> **TASK DESCRIPTION**
In the listing below, find the line holding "def reverse_char (c" and the line holding "def bcomp (c". Write out those two lines and all lines between, exactly, and nothing more.
<<<<
-- pv_equiv track=rewrite | github.com/gamazeps/bioinfo | class2/week_3.py | rna_encodes
-- ===== SOURCE A (Python) =====
-- def protein_translate(rna, codons_table):
--     res = ""
--
--     for i in range(0, len(rna), 3):
--         if len(rna[i:]) < 3:
--             break
--         if codons_table[rna[i: i + 3]] is "*":
--             break
--         res += codons_table[rna[i: i + 3]]
--
--     return res
--
-- def rna_encodes(rna, prot, codons_table):
--     res = list()
--     pot = 3 * len(prot)
--     for i in range(0, len(rna) - pot + 1):
--         if protein_translate(rna[i: i + 3*len(prot)], codons_table) == prot:
--             res.append(rna[i:i+len(prot)*3])
--         if protein_translate(reverse_comp_rna(rna[i: i + 3*len(prot)]), codons_table) == prot:
--             res.append(rna[i:i+len(prot)*3])
--
--     return res
--
-- def reverse_comp_rna(dna):
--     def reverse_char(c):
--         if c is "A":
--             return "U"
--         elif c is "U":
--             return "A"
--         elif c is "G":
--             return "C"
--         else:
--             return "G"
--     res = "".join([reverse_char(c) for c in dna][::-1])
--     return res
-- ===== SOURCE B (Python) =====
-- def rna_encodes(rna, prot, codons_table):
--     n = len(rna)
--     m = len(prot)
--     L = 3 * m
--     if L > n:
--         return []
--     comp = {"A": "U", "U": "A", "G": "C"}
--     rc = "".join(comp.get(c, "G") for c in reversed(rna))
--     # one dict lookup per position, shared by all windows
--     fwd = [codons_table.get(rna[j:j + 3]) for j in range(n - 2)]
--     rev = [codons_table.get(rc[j:j + 3]) for j in range(n - 2)]
--
--     def matches(vals, start):
--         # incremental prefix match with early exit; no translation string is built
--         p = 0
--         for k in range(m):
--             v = vals[start + 3 * k]
--             if v is None or v == "*":
--                 return p == m
--             if prot[p:p + len(v)] != v:
--                 return False
--             p += len(v)
--         return p == m
--
--     out = []
--     for i in range(n - L + 1):
--         if matches(fwd, i):
--             out.append(rna[i:i + L])
--         if matches(rev, n - L - i):
--             out.append(rna[i:i + L])
--     return out
-- ===== Notes on version B (the rewrite author's own statement) =====
-- stated objective: alternative
-- what changed: A translates every length-3m window from scratch (building the translation string, a fresh reverse-complement string and a dict lookup per codon per window) and then compares; B builds the reverse-complement string and a per-position codon-value array once (one dict lookup per position, shared by all windows and both strands) and checks each window with an early-exit incremental prefix match against prot, building no translation strings.
-- outside the precondition, e.g. on rna_encodes('AAAGGG', 'MM', {'AAA': '*', 'CCC': '*'}): A returns [], B returns []
import Mathlib
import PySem

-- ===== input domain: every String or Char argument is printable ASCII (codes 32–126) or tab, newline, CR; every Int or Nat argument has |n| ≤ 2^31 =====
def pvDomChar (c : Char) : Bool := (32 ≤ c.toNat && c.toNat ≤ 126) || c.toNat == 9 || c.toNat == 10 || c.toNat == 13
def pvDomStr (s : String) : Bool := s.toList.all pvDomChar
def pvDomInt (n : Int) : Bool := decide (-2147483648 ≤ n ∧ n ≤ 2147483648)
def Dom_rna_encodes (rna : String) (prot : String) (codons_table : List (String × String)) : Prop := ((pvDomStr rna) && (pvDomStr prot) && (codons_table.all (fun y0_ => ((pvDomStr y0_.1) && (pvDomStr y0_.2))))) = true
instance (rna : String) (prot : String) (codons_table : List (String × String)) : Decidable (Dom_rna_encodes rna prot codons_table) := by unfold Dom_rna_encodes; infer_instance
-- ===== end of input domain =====

-- B replaces A's per-window translate-then-compare (and per-window reverse complement) by one reverse-complement
-- string and one table lookup per position, shared by all windows, plus an early-exit incremental prefix match.


-- ===== PORT A =====
-- helper reverse_char of reverse_comp_rna; it returns a 1-char string, ported as a Char (the final "".join
-- of 1-char strings is String.ofList of the char list).  CPython note: its 'c is "A"' tests compare interned
-- 1-char strings, hence behave as '=='.
def reverse_char (c : Char) : Char :=
  if c = 'A' then 'U' else if c = 'U' then 'A' else if c = 'G' then 'C' else 'G'

def reverse_comp_rna (dna : List Char) : List Char :=
  (dna.map reverse_char).reverse

-- the 'for i in range(0, len(rna), 3)' loop of protein_translate, with the two 'break's as early returns.
-- 'codons_table[...]' raises KeyError on a missing codon; that is excluded by Pre_, getD "" keeps the port total.
-- 'codons_table[...] is "*"' compares interned 1-char strings in CPython, hence behaves as '== "*"'.
def pt_go (tbl : PySem.Dict String String) (w : List Char) : List Int → List Char → List Char
  | [], res => res
  | i :: rest, res =>
    if (PySem.List.slice w (some i) none).length < 3 then res
    else
      let v := PySem.Dict.getD tbl (String.ofList (PySem.List.slice w (some i) (some (i + 3)))) ""
      if v = "*" then res
      else pt_go tbl w rest (res ++ v.toList)

def protein_translate (rna : List Char) (tbl : PySem.Dict String String) : List Char :=
  pt_go tbl rna (PySem.List.pyRange 0 rna.length 3) []

def rna_encodes (rna : String) (prot : String) (codons_table : List (String × String)) : List String :=
  let tbl := PySem.Dict.ofList codons_table
  let r := rna.toList
  let p := prot.toList
  let pot : Int := 3 * p.length
  (PySem.List.pyRange 0 ((r.length : Int) - pot + 1) 1).foldl (fun res i =>
    let w := PySem.List.slice r (some i) (some (i + 3 * (p.length : Int)))
    let res := if protein_translate w tbl = p then res ++ [String.ofList w] else res
    if protein_translate (reverse_comp_rna w) tbl = p then res ++ [String.ofList w] else res) []

-- ===== PORT B =====
-- comp.get(c, "G") of Source B (a 3-entry dict over 1-char strings)
def bcomp (c : Char) : Char :=
  PySem.Dict.getD (PySem.Dict.ofList [('A', 'U'), ('U', 'A'), ('G', 'C')]) c 'G'

-- matches(vals, start) of Source B: k counts the remaining codons, j the position, p the matched prefix length
def bmatch_go (prot : List Char) (vals : List (Option String)) : Nat → Nat → Nat → Bool
  | 0, _, p => p == prot.length
  | (k+1), j, p =>
    match vals.getD j none with
    | none => p == prot.length
    | some v =>
      if v = "*" then p == prot.length
      else if (prot.drop p).take v.toList.length = v.toList then
        bmatch_go prot vals k (j + 3) (p + v.toList.length)
      else false

def rna_encodes_alt (rna : String) (prot : String) (codons_table : List (String × String)) : List String :=
  let r := rna.toList
  let p := prot.toList
  let n := r.length
  let m := p.length
  if 3 * m > n then []
  else
    let tbl := PySem.Dict.ofList codons_table
    let rc := r.reverse.map bcomp
    let fwd := (List.range (n - 2)).map (fun j => tbl.get? (String.ofList ((r.drop j).take 3)))
    let rev := (List.range (n - 2)).map (fun j => tbl.get? (String.ofList ((rc.drop j).take 3)))
    (List.range (n - 3 * m + 1)).foldl (fun out i =>
      let out := if bmatch_go p fwd m i 0 then out ++ [String.ofList ((r.drop i).take (3 * m))] else out
      if bmatch_go p rev m (n - 3 * m - i) 0 then out ++ [String.ofList ((r.drop i).take (3 * m))] else out) []

-- ===== PRECONDITION & SPEC =====
-- Pre_ excludes the inputs on which some looked-up 3-mer of rna (or of its reverse complement) is missing from
-- the table and A raises KeyError; when a window contains a lookup at all (3*len(prot) ≤ len(rna) and prot ≠ ""),
-- it conservatively requires EVERY 3-mer of both strands to be present, which also excludes some returning inputs
-- where a stop codon happens to hide a missing 3-mer (A and B return the same value there too — see the cite).
def Pre_rna_encodes (rna : String) (prot : String) (codons_table : List (String × String)) : Prop :=
  3 * prot.toList.length > rna.toList.length ∨ prot.toList.length = 0 ∨
  (∀ j ∈ List.range (rna.toList.length - 2),
    (((PySem.Dict.ofList codons_table).get? (String.ofList ((rna.toList.drop j).take 3))).isSome = true ∧
     ((PySem.Dict.ofList codons_table).get? (String.ofList (((rna.toList.reverse.map reverse_char).drop j).take 3))).isSome = true))
instance (rna : String) (prot : String) (codons_table : List (String × String)) : Decidable (Pre_rna_encodes rna prot codons_table) := by unfold Pre_rna_encodes; infer_instance

def pvWitness_rna_encodes : String × String × (List (String × String)) :=
  ("AAAUUU", "K", [("AAA", "K"), ("AAU", "x"), ("AUU", "y"), ("UUU", "z")])

def Spec_rna_encodes (rna : String) (prot : String) (codons_table : List (String × String)) (out : List String) : Prop := out = rna_encodes_alt rna prot codons_table
instance (rna : String) (prot : String) (codons_table : List (String × String)) (out : List String) : Decidable (Spec_rna_encodes rna prot codons_table out) := by unfold Spec_rna_encodes; infer_instance

-- ===== CLAIM (what is proved, stated in full; the proofs are below) =====
def Claim_equal_rna_encodes : Prop := ∀ (rna : String) (prot : String) (codons_table : List (String × String)), Dom_rna_encodes rna prot codons_table → Pre_rna_encodes rna prot codons_table → Spec_rna_encodes rna prot codons_table (rna_encodes rna prot codons_table)

-- ===== LEMMAS AND PROOFS =====

-- the looked-up value at position j (table value of the 3-mer starting at j)
def tval (tbl : PySem.Dict String String) (r : List Char) (j : Nat) : Option String :=
  tbl.get? (String.ofList ((r.drop j).take 3))

-- the stop-truncated translation of k codons read at j, j+3, … from a position-indexed value function
def specRest (val : Nat → Option String) : Nat → Nat → List Char
  | 0, _ => []
  | (k+1), j =>
    match val j with
    | none => []
    | some v => if v = "*" then [] else v.toList ++ specRest val (k) (j + 3)

theorem specRest_congr (val1 val2 : Nat → Option String) :
    ∀ (k j j' : Nat), (∀ t < k, val1 (j + 3 * t) = val2 (j' + 3 * t)) →
      specRest val1 k j = specRest val2 k j' := by
  intro k
  induction k with
  | zero => intro j j' _; rfl
  | succ k ih =>
    intro j j' h
    have h0 := h 0 (by omega)
    simp only [Nat.mul_zero, Nat.add_zero] at h0
    simp only [specRest, h0]
    cases val2 j' with
    | none => rfl
    | some v =>
      simp only
      split
      · rfl
      · rw [ih (j + 3) (j' + 3) (fun t ht => by
          have ht1 := h (t + 1) (by omega)
          have e1 : j + 3 * (t + 1) = (j + 3) + 3 * t := by omega
          have e2 : j' + 3 * (t + 1) = (j' + 3) + 3 * t := by omega
          rw [e1, e2] at ht1
          exact ht1)]

theorem prefix_step (P v rest : List Char) (p : Nat) :
    (P.take p ++ (v ++ rest) = P) ↔
      ((P.drop p).take v.length = v ∧ P.take (p + v.length) ++ rest = P) := by
  constructor
  · intro h
    have h2 : v ++ rest = P.drop p := by
      have h' : P.take p ++ (v ++ rest) = P.take p ++ P.drop p := by
        rw [h, List.take_append_drop]
      exact List.append_cancel_left h'
    have h1 : (P.drop p).take v.length = v := by
      rw [← h2, List.take_left]
    refine ⟨h1, ?_⟩
    rw [List.take_add, h1, List.append_assoc, h2, List.take_append_drop]
  · rintro ⟨h1, h2⟩
    rw [List.take_add, h1] at h2
    rwa [← List.append_assoc]

theorem take_all_iff (P : List Char) (p : Nat) (hp : p ≤ P.length) :
    (P.take p ++ ([] : List Char) = P) ↔ (p = P.length) := by
  rw [List.append_nil]
  constructor
  · intro h
    have hl := congrArg List.length h
    simp only [List.length_take] at hl
    omega
  · intro h; subst h; simp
>>>>
> **SOLUTION TO THE EXERCISE**
def reverse_char (c : Char) : Char :=
  if c = 'A' then 'U' else if c = 'U' then 'A' else if c = 'G' then 'C' else 'G'

def reverse_comp_rna (dna : List Char) : List Char :=
  (dna.map reverse_char).reverse

-- the 'for i in range(0, len(rna), 3)' loop of protein_translate, with the two 'break's as early returns.
-- 'codons_table[...]' raises KeyError on a missing codon; that is excluded by Pre_, getD "" keeps the port total.
-- 'codons_table[...] is "*"' compares interned 1-char strings in CPython, hence behaves as '== "*"'.
def pt_go (tbl : PySem.Dict String String) (w : List Char) : List Int → List Char → List Char
  | [], res => res
  | i :: rest, res =>
    if (PySem.List.slice w (some i) none).length < 3 then res
    else
      let v := PySem.Dict.getD tbl (String.ofList (PySem.List.slice w (some i) (some (i + 3)))) ""
      if v = "*" then res
      else pt_go tbl w rest (res ++ v.toList)

def protein_translate (rna : List Char) (tbl : PySem.Dict String String) : List Char :=
  pt_go tbl rna (PySem.List.pyRange 0 rna.length 3) []

def rna_encodes (rna : String) (prot : String) (codons_table : List (String × String)) : List String :=
  let tbl := PySem.Dict.ofList codons_table
  let r := rna.toList
  let p := prot.toList
  let pot : Int := 3 * p.length
  (PySem.List.pyRange 0 ((r.length : Int) - pot + 1) 1).foldl (fun res i =>
    let w := PySem.List.slice r (some i) (some (i + 3 * (p.length : Int)))
    let res := if protein_translate w tbl = p then res ++ [String.ofList w] else res
    if protein_translate (reverse_comp_rna w) tbl = p then res ++ [String.ofList w] else res) []

-- ===== PORT B =====
-- comp.get(c, "G") of Source B (a 3-entry dict over 1-char strings)
def bcomp (c : Char) : Char :=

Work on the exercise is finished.